5G has a few legs. One is a gradual improvement on 4G telephone service.
Another is millimeter-wave, which is mainly a competitor for cable.

Another leg is support for greatly reduced latency, not just from the "air
interface" but from the network interconnecting towers and other
infrastructure in the cellular network to the internet.

Once they get it down to less than the latency (maybe 30 ms or so) that it
takes to reach major "cloud" datacenters, there is the issue that you can only
get the value if your services are running on a server that is physically
close to the cellular network.

Discerning gamers might notice a difference, but will they pay AT&T and
American Tower prices in a world where people think AWS is expensive?

Factory automation people have been frustrated for years with their wireless
options. They are as averse to running more cables as householders are, but
they have much tougher requirements in all respects. Something based on 5G
could be better than what they have now.

As for IoT the 3GPP (organization behind 5G) has some standards for low-
performance access with cut-down LTE radios which have are great in terms of
compatibility with existing networks. They will continue that.

Personally though I am more interested in long-range IoT protocols that are
more related to ZigBee and ZWave than conventional wireless.

------
JPLeRouzic
Because you ask, here is an idea: We are still using browsers, which offer
flat surfaces and sounds that everybody can listen too.
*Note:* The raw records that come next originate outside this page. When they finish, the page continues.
-- pv_equiv track=rewrite | github.com/lockonZhang/Multi-Pyramid-TCM | MPTCM/Tools.py | Fusing
-- ===== SOURCE A (Python) =====
-- def Fusing(data_list, s):
--     # this function is the reverse of function:Cutting,it can put the data list
--     # with type of dt back to py.int and return it
--     z = 1  # 255 when dt==uint8
--     f = 1 * pow(2, s)
--     val = 0
--     for i in range(len(data_list)):
--         val += z * data_list[i]
--         z = z * f
--     return val
-- ===== SOURCE B (Python) =====
-- def Fusing(data_list, s):
--     # Horner's method over the digits from highest to lowest.
--     base = pow(2, s)
--     val = 0
--     for x in reversed(data_list):
--         val = val * base + x
--     return val
-- ===== Notes on version B (the rewrite author's own statement) =====
-- stated objective: idiomatic
-- what changed: Replaces the low-to-high summation with a separate running power z by a single-accumulator Horner evaluation over the reversed digit list.
-- outside the precondition, e.g. on Fusing([1, 2], -1): A returns 2.0, B returns 2.0; on Fusing([5], -1): A returns 5, B returns 5.0
import Mathlib
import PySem

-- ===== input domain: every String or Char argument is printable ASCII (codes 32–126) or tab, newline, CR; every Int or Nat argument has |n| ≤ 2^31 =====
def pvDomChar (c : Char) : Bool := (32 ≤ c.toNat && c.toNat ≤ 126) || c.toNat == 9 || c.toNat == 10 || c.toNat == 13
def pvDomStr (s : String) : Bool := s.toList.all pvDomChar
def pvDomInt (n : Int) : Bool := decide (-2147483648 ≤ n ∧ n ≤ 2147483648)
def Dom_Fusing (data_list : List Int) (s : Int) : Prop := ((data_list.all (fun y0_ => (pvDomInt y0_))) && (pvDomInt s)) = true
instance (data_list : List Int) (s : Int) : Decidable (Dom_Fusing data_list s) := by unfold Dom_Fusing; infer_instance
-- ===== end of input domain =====

-- B evaluates the digits by Horner's method over the reversed list (single accumulator)
-- instead of A's low-to-high sum with a separate running power; equal return values on Pre_.

-- ===== PORT A =====
-- A: z = 1; f = 2**s; val = 0; for each digit d: val += z*d; z *= f; return val
def Fusing (data_list : List Int) (s : Int) : Int :=
  let f : Int := 1 * 2 ^ s.toNat
  (data_list.foldl (fun (st : Int × Int) d => (st.1 * f, st.2 + st.1 * d)) (1, 0)).2

-- ===== PORT B =====
-- B: base = 2**s; val = 0; for x in reversed(data_list): val = val*base + x; return val
def Fusing_alt (data_list : List Int) (s : Int) : Int :=
  let base : Int := 2 ^ s.toNat
  data_list.reverse.foldl (fun val x => val * base + x) 0

-- ===== PRECONDITION & SPEC =====
-- Pre_ excludes s < 0, on which pow(2, s) is a Python float and both programs leave
-- the declared int type (A returns a float whenever the list has at least two elements).
def Pre_Fusing (data_list : List Int) (s : Int) : Prop := 0 ≤ s
instance (data_list : List Int) (s : Int) : Decidable (Pre_Fusing data_list s) := by unfold Pre_Fusing; infer_instance
def pvWitness_Fusing : List Int × Int := ([3, 5], 4)

def Spec_Fusing (data_list : List Int) (s : Int) (out : Int) : Prop := out = Fusing_alt data_list s
instance (data_list : List Int) (s : Int) (out : Int) : Decidable (Spec_Fusing data_list s out) := by unfold Spec_Fusing; infer_instance

-- ===== CLAIM =====
def Claim_equal_Fusing : Prop := ∀ (data_list : List Int) (s : Int), Dom_Fusing data_list s → Pre_Fusing data_list s → Spec_Fusing data_list s (Fusing data_list s)

-- ===== LEMMAS AND PROOFS =====

-- Loop invariant: A's pair-state fold equals val + z · (Horner of l).
theorem fusing_fold_horner (f : Int) (l : List Int) (z val : Int) :
    (l.foldl (fun (st : Int × Int) d => (st.1 * f, st.2 + st.1 * d)) (z, val)).2
      = val + z * (l.reverse.foldl (fun v x => v * f + x) 0) := by
  induction l generalizing z val with
  | nil => simp
  | cons d t ih =>
      simp only [List.foldl_cons, List.reverse_cons, List.foldl_append, List.foldl_nil]
      rw [ih]
      ring

-- ===== VERDICT =====
theorem Fusing_spec : Claim_equal_Fusing := by
  intro data_list s _ _
  unfold Spec_Fusing Fusing Fusing_alt
  simpa using fusing_fold_horner (2 ^ s.toNat) data_list 1 0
1\. With 5G, one camera, two micro beamers and two sets of micro loud
speakers, you can look at movies in 3D, even in a cramped place and hear
beautiful sounds that people around will not hear.

2\. You can send in real time 50 biological markers that are measured by the
daily pill that you ingest each morning (and defecate later). This enables a
health service to monitor your insulin pump as well as your tiny pacemaker and
your vagal nerve to control inflammation. There are indeed other usages but I
would refrain from mentioning them here.